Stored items

------------------------------------------------------------------------

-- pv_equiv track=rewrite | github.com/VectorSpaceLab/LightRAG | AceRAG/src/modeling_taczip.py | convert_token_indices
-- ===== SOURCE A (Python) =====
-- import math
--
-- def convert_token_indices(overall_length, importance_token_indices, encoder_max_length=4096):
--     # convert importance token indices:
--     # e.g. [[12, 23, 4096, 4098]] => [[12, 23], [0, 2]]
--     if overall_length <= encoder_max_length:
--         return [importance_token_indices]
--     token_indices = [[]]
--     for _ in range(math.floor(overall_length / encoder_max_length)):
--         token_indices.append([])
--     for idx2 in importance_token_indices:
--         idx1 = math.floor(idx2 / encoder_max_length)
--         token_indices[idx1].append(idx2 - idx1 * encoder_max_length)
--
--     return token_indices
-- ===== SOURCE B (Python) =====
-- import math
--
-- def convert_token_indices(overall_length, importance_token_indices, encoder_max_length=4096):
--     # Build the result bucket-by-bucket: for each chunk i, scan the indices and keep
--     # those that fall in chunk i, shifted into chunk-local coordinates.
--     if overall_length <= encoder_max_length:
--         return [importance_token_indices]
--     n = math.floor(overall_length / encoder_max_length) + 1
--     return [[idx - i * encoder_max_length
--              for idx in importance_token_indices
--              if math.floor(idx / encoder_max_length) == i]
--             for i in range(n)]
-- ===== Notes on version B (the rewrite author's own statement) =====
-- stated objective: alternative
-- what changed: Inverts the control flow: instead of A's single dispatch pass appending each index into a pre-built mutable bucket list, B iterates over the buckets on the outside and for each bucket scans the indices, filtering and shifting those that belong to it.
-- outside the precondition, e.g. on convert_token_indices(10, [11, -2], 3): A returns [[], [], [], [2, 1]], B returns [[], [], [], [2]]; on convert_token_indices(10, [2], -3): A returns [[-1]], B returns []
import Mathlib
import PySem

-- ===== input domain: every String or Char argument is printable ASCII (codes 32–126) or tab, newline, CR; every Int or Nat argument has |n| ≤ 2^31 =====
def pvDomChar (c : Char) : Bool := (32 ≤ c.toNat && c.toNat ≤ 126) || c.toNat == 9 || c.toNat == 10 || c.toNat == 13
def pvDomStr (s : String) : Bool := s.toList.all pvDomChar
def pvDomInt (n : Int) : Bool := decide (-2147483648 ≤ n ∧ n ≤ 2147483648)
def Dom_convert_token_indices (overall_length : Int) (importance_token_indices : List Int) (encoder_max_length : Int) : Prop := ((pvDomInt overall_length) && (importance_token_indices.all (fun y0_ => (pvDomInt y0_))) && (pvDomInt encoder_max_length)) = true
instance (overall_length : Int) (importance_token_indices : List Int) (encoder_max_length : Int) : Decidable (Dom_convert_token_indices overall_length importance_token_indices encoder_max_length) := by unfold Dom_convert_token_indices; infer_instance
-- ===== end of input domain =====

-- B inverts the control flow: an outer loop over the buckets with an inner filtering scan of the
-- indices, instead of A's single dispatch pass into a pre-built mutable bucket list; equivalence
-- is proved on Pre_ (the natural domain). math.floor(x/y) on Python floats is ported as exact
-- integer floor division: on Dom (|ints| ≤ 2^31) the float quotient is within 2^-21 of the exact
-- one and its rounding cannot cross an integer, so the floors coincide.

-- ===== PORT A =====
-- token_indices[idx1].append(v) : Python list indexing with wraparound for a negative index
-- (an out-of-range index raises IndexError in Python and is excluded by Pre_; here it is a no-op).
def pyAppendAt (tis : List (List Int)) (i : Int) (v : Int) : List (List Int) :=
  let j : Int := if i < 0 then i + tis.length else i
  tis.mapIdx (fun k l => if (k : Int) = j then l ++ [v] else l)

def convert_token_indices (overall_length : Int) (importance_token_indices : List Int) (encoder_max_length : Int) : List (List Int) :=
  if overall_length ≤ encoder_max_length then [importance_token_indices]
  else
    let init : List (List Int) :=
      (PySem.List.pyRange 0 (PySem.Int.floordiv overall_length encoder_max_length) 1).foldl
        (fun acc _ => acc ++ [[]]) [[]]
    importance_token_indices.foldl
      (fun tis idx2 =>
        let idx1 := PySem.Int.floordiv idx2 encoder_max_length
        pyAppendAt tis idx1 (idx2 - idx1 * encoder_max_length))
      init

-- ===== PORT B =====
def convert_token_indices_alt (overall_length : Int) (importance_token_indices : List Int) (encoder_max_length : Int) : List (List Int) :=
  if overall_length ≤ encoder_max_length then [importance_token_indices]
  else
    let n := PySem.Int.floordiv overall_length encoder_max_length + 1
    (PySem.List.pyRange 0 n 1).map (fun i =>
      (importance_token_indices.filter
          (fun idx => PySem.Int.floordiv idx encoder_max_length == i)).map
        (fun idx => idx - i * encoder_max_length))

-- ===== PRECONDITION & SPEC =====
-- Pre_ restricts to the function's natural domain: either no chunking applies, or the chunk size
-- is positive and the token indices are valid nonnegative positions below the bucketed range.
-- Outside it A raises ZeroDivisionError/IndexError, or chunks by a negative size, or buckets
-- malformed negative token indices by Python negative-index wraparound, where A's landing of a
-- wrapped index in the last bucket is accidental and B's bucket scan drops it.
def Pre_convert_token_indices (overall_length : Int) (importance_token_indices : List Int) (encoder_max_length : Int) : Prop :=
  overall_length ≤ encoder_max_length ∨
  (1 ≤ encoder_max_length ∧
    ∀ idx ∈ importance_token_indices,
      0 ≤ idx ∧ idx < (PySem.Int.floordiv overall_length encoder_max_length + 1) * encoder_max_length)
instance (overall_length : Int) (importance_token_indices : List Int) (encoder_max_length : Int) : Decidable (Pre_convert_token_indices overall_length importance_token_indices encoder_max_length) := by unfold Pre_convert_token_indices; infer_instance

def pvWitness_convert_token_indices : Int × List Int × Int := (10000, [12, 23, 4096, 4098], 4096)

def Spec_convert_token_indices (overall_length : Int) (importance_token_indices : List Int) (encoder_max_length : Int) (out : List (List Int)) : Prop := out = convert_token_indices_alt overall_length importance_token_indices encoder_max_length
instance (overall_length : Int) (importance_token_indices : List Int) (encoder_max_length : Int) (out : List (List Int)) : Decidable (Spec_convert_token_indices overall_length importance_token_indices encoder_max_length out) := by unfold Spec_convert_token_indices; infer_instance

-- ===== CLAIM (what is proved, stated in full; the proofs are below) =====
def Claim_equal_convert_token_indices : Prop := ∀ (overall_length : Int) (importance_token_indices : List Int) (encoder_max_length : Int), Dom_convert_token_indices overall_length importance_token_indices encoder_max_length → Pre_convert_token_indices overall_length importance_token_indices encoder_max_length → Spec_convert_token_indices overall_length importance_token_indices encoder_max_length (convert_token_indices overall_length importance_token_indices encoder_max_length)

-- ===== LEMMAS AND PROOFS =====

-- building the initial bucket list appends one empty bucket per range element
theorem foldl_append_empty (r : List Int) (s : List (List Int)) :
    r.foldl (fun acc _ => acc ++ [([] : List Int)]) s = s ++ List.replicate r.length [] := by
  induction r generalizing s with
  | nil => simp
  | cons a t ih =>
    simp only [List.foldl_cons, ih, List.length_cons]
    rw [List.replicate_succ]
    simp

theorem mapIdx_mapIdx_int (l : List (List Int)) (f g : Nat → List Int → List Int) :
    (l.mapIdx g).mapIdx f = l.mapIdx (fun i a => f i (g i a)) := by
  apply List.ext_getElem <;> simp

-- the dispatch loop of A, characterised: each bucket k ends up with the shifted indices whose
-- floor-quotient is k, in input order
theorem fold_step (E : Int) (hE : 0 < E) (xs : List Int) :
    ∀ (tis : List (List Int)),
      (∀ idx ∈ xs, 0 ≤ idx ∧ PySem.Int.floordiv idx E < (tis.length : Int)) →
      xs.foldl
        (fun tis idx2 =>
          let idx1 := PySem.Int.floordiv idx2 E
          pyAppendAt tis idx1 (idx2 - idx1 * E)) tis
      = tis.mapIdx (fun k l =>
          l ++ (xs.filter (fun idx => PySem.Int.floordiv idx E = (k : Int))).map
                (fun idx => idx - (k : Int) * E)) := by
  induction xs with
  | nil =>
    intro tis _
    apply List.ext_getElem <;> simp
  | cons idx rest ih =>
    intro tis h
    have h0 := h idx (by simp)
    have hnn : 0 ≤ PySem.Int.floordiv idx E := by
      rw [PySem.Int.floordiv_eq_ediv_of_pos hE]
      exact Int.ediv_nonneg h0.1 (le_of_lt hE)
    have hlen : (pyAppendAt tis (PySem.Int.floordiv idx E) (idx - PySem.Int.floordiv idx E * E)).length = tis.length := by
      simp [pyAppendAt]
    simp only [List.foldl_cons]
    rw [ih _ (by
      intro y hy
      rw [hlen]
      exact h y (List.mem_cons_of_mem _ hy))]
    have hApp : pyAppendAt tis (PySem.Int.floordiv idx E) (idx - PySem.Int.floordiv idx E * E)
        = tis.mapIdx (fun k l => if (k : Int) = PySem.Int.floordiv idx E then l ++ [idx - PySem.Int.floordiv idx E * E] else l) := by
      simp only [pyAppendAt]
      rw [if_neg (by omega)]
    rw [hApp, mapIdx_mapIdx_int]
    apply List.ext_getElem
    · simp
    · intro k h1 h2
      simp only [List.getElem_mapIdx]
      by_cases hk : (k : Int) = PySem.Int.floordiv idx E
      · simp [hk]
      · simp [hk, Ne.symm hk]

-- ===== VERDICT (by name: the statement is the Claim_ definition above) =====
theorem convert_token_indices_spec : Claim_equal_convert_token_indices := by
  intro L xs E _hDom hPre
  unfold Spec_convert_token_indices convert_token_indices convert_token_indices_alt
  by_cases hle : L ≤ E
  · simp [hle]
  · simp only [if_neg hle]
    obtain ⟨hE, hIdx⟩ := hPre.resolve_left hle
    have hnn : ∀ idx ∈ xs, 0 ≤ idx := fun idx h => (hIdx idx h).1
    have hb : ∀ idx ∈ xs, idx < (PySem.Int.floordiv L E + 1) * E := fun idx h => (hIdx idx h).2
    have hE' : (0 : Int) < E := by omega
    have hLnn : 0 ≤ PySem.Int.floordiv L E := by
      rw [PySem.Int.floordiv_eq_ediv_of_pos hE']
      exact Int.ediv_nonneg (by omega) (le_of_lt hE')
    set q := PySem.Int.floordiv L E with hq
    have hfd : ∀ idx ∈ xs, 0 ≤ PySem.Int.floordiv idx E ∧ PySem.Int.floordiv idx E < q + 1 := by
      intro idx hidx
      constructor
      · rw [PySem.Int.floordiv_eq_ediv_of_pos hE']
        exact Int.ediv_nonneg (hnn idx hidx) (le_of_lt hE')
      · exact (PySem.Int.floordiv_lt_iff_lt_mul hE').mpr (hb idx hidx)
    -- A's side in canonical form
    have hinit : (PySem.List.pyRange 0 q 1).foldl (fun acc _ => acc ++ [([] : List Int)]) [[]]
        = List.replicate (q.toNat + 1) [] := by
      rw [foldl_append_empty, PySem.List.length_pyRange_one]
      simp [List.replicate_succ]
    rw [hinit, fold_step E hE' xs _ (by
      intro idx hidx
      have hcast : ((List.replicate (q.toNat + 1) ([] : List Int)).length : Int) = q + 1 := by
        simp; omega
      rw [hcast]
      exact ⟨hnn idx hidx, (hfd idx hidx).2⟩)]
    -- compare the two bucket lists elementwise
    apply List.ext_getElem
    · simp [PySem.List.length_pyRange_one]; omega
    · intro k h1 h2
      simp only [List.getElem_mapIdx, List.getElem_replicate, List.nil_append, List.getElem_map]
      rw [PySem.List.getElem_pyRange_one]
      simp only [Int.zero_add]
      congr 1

------------------------------------------------------------------------

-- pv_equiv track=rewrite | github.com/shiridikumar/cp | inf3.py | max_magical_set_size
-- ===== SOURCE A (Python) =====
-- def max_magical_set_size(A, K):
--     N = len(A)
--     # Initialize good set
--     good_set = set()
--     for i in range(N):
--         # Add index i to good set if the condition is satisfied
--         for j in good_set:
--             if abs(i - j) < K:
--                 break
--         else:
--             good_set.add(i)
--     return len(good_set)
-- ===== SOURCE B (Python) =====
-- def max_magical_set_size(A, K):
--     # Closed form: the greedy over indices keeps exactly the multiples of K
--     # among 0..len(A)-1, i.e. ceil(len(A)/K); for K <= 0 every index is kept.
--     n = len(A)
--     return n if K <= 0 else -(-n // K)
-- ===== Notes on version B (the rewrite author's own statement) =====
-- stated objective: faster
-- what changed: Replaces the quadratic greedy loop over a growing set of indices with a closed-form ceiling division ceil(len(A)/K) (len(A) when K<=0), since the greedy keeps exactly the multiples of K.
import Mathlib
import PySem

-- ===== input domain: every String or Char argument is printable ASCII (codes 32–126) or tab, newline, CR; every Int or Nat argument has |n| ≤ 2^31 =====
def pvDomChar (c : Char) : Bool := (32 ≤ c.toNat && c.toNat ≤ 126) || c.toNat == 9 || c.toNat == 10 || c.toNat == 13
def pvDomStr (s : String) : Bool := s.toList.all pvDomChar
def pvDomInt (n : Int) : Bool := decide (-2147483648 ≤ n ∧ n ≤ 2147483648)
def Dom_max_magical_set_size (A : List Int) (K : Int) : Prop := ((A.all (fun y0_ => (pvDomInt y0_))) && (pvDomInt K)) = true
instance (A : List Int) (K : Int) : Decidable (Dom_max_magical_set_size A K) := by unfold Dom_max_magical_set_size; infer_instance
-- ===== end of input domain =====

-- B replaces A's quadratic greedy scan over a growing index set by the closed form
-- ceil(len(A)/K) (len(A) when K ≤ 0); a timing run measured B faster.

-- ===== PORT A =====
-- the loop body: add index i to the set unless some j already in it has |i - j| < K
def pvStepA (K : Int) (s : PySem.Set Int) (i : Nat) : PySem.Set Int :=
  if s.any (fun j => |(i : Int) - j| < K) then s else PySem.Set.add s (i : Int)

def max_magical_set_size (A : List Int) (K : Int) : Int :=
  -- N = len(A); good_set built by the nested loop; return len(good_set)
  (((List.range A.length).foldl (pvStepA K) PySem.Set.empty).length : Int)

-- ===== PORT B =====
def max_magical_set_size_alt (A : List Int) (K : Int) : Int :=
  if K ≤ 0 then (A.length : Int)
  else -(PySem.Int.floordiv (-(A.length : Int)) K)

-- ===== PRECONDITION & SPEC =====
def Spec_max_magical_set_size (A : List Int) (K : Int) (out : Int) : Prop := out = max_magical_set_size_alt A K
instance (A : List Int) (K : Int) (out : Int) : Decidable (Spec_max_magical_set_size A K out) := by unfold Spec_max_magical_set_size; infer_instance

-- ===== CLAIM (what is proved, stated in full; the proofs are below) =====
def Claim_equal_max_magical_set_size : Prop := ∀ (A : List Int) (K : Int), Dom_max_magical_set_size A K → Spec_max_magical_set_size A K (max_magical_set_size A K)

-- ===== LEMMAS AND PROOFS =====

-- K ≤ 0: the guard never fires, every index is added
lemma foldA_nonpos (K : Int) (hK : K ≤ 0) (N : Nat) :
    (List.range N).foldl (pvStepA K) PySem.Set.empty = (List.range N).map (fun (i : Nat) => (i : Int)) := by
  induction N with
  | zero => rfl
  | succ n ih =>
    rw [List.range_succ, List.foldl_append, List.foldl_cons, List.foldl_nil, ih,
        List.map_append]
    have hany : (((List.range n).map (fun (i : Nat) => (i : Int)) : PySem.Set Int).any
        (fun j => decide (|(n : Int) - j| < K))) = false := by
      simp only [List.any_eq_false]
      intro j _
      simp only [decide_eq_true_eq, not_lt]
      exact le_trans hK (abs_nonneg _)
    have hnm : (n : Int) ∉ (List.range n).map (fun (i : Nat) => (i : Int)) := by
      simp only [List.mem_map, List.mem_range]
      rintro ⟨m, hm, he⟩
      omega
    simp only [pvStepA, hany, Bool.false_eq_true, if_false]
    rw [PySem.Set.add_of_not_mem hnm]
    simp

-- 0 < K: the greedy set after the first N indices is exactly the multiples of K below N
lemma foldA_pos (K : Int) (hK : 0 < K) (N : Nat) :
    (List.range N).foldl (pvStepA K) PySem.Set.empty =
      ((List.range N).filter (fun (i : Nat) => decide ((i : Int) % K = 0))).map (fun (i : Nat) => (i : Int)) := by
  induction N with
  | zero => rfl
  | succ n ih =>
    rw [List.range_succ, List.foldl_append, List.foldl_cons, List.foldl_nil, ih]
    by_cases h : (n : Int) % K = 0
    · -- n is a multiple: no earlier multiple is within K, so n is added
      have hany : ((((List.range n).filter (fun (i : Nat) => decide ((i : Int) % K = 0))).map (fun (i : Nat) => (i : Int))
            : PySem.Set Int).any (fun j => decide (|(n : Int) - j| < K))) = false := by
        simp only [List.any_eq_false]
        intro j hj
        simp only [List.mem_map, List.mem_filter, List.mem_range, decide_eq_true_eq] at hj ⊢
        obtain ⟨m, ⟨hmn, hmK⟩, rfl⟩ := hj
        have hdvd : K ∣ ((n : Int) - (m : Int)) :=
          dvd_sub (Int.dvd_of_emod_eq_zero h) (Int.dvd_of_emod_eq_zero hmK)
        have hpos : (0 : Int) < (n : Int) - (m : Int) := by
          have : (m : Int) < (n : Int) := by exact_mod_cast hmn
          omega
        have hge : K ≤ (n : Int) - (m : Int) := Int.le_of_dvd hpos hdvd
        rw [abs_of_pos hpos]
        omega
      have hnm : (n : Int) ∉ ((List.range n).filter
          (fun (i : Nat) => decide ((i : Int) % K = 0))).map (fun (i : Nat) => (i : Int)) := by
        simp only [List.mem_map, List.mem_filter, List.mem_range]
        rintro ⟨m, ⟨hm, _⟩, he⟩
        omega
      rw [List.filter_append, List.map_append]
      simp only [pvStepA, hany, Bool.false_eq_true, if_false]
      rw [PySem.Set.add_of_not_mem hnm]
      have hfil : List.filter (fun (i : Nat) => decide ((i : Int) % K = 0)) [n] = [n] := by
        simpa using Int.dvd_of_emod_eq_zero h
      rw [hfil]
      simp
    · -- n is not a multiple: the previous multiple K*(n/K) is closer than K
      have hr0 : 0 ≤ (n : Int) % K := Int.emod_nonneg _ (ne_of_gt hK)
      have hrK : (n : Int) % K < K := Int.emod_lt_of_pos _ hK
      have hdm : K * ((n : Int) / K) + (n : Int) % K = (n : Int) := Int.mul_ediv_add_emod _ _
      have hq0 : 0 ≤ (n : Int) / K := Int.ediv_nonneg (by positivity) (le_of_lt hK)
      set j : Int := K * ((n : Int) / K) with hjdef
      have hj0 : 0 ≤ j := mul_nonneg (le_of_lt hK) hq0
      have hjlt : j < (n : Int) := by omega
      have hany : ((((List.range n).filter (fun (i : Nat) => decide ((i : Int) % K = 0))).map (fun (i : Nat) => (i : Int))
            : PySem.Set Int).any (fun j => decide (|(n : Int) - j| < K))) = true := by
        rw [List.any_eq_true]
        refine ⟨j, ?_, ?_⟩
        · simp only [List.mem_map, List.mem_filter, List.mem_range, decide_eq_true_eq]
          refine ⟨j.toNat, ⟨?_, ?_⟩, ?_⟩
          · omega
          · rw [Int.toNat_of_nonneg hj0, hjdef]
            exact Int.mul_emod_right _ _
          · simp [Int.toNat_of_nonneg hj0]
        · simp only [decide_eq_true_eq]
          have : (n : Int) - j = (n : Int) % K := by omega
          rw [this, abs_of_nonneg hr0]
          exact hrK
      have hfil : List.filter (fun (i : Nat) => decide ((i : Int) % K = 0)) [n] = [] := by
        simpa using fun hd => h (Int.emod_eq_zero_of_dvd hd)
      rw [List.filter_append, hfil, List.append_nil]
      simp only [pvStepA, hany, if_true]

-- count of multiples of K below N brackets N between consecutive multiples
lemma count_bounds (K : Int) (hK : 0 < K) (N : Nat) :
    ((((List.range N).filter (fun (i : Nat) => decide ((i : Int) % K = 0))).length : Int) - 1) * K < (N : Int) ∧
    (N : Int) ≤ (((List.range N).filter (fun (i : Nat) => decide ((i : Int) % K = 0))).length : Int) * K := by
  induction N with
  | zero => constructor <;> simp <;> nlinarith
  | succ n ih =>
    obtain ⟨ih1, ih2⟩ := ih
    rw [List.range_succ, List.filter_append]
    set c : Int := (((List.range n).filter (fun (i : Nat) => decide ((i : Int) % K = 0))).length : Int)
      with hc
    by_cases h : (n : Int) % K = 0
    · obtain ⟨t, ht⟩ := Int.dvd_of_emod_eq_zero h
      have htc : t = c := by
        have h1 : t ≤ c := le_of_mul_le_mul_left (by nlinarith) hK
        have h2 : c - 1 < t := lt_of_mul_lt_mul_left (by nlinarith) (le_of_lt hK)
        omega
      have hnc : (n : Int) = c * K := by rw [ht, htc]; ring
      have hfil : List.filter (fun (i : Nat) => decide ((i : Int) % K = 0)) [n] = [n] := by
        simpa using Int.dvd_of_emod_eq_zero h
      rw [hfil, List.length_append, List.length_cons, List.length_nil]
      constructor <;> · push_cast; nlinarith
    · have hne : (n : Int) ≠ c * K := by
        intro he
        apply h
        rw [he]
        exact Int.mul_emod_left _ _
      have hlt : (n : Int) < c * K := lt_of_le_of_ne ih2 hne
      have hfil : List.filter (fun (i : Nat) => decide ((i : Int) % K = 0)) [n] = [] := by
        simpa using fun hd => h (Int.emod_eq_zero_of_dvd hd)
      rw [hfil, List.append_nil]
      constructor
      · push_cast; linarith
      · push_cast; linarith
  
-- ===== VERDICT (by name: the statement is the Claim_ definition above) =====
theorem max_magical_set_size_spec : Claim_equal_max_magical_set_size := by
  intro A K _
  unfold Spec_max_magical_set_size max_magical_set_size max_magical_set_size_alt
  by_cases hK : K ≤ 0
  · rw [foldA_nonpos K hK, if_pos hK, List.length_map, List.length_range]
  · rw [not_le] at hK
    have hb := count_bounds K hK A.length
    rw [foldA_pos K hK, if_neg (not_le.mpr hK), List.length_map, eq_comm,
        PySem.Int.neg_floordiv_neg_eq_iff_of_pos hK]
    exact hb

------------------------------------------------------------------------

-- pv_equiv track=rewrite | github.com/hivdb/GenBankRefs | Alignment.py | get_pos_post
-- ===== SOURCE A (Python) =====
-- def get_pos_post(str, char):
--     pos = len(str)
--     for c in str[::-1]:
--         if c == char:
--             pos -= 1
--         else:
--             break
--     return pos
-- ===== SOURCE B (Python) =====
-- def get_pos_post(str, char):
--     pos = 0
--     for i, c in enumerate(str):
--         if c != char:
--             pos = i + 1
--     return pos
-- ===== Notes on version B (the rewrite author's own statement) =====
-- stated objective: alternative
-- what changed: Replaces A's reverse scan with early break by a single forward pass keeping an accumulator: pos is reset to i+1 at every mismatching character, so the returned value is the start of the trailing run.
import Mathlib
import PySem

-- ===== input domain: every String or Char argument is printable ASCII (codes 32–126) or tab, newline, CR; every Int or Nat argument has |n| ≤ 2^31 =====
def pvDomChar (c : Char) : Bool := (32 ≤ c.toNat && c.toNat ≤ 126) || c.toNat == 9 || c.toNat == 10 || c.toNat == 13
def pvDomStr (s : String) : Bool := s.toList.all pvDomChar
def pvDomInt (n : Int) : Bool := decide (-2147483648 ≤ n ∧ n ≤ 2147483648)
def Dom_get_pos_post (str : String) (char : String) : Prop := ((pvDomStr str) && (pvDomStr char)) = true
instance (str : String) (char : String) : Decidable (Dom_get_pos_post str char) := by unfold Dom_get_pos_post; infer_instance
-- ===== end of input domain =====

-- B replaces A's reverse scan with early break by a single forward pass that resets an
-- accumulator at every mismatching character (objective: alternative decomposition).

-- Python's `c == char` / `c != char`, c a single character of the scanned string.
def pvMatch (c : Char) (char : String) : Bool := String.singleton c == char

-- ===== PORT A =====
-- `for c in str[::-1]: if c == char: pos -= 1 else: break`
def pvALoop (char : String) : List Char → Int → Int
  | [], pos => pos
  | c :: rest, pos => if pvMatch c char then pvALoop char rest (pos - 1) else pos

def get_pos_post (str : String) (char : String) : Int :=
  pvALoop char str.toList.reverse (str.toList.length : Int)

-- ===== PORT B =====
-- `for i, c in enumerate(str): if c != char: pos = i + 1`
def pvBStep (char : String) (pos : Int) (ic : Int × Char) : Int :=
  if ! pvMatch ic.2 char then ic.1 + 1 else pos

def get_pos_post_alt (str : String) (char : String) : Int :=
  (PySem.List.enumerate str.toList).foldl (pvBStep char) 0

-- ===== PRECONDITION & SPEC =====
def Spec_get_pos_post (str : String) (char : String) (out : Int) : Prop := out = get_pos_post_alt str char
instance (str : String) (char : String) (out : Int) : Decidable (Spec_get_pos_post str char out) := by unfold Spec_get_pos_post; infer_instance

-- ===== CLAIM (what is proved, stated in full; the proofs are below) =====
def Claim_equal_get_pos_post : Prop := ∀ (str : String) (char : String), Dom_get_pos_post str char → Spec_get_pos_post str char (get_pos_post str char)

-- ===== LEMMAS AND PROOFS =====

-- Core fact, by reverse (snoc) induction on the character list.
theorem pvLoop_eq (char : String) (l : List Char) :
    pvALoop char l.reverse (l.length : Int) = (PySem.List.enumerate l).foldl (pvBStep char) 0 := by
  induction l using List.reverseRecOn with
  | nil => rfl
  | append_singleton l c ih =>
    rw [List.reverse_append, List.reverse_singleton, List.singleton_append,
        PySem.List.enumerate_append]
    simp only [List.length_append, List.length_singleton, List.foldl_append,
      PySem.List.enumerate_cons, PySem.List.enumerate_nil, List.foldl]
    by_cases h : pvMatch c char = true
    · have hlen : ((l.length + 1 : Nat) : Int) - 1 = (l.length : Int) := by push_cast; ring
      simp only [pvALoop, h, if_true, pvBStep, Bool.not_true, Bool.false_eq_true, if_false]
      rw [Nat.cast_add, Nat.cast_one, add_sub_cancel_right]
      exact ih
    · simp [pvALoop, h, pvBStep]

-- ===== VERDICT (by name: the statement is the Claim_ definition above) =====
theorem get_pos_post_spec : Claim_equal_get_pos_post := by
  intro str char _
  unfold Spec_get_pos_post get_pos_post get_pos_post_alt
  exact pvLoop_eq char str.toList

------------------------------------------------------------------------

All lines above from the one containing "(l.mapIdx g).mapIdx f" to the one containing "theorem fold_step (E" must be repeated exactly, both lines included, and no others.

→ **Answer section**
    (l.mapIdx g).mapIdx f = l.mapIdx (fun i a => f i (g i a)) := by
  apply List.ext_getElem <;> simp

-- the dispatch loop of A, characterised: each bucket k ends up with the shifted indices whose
-- floor-quotient is k, in input order
theorem fold_step (E : Int) (hE : 0 < E) (xs : List Int) :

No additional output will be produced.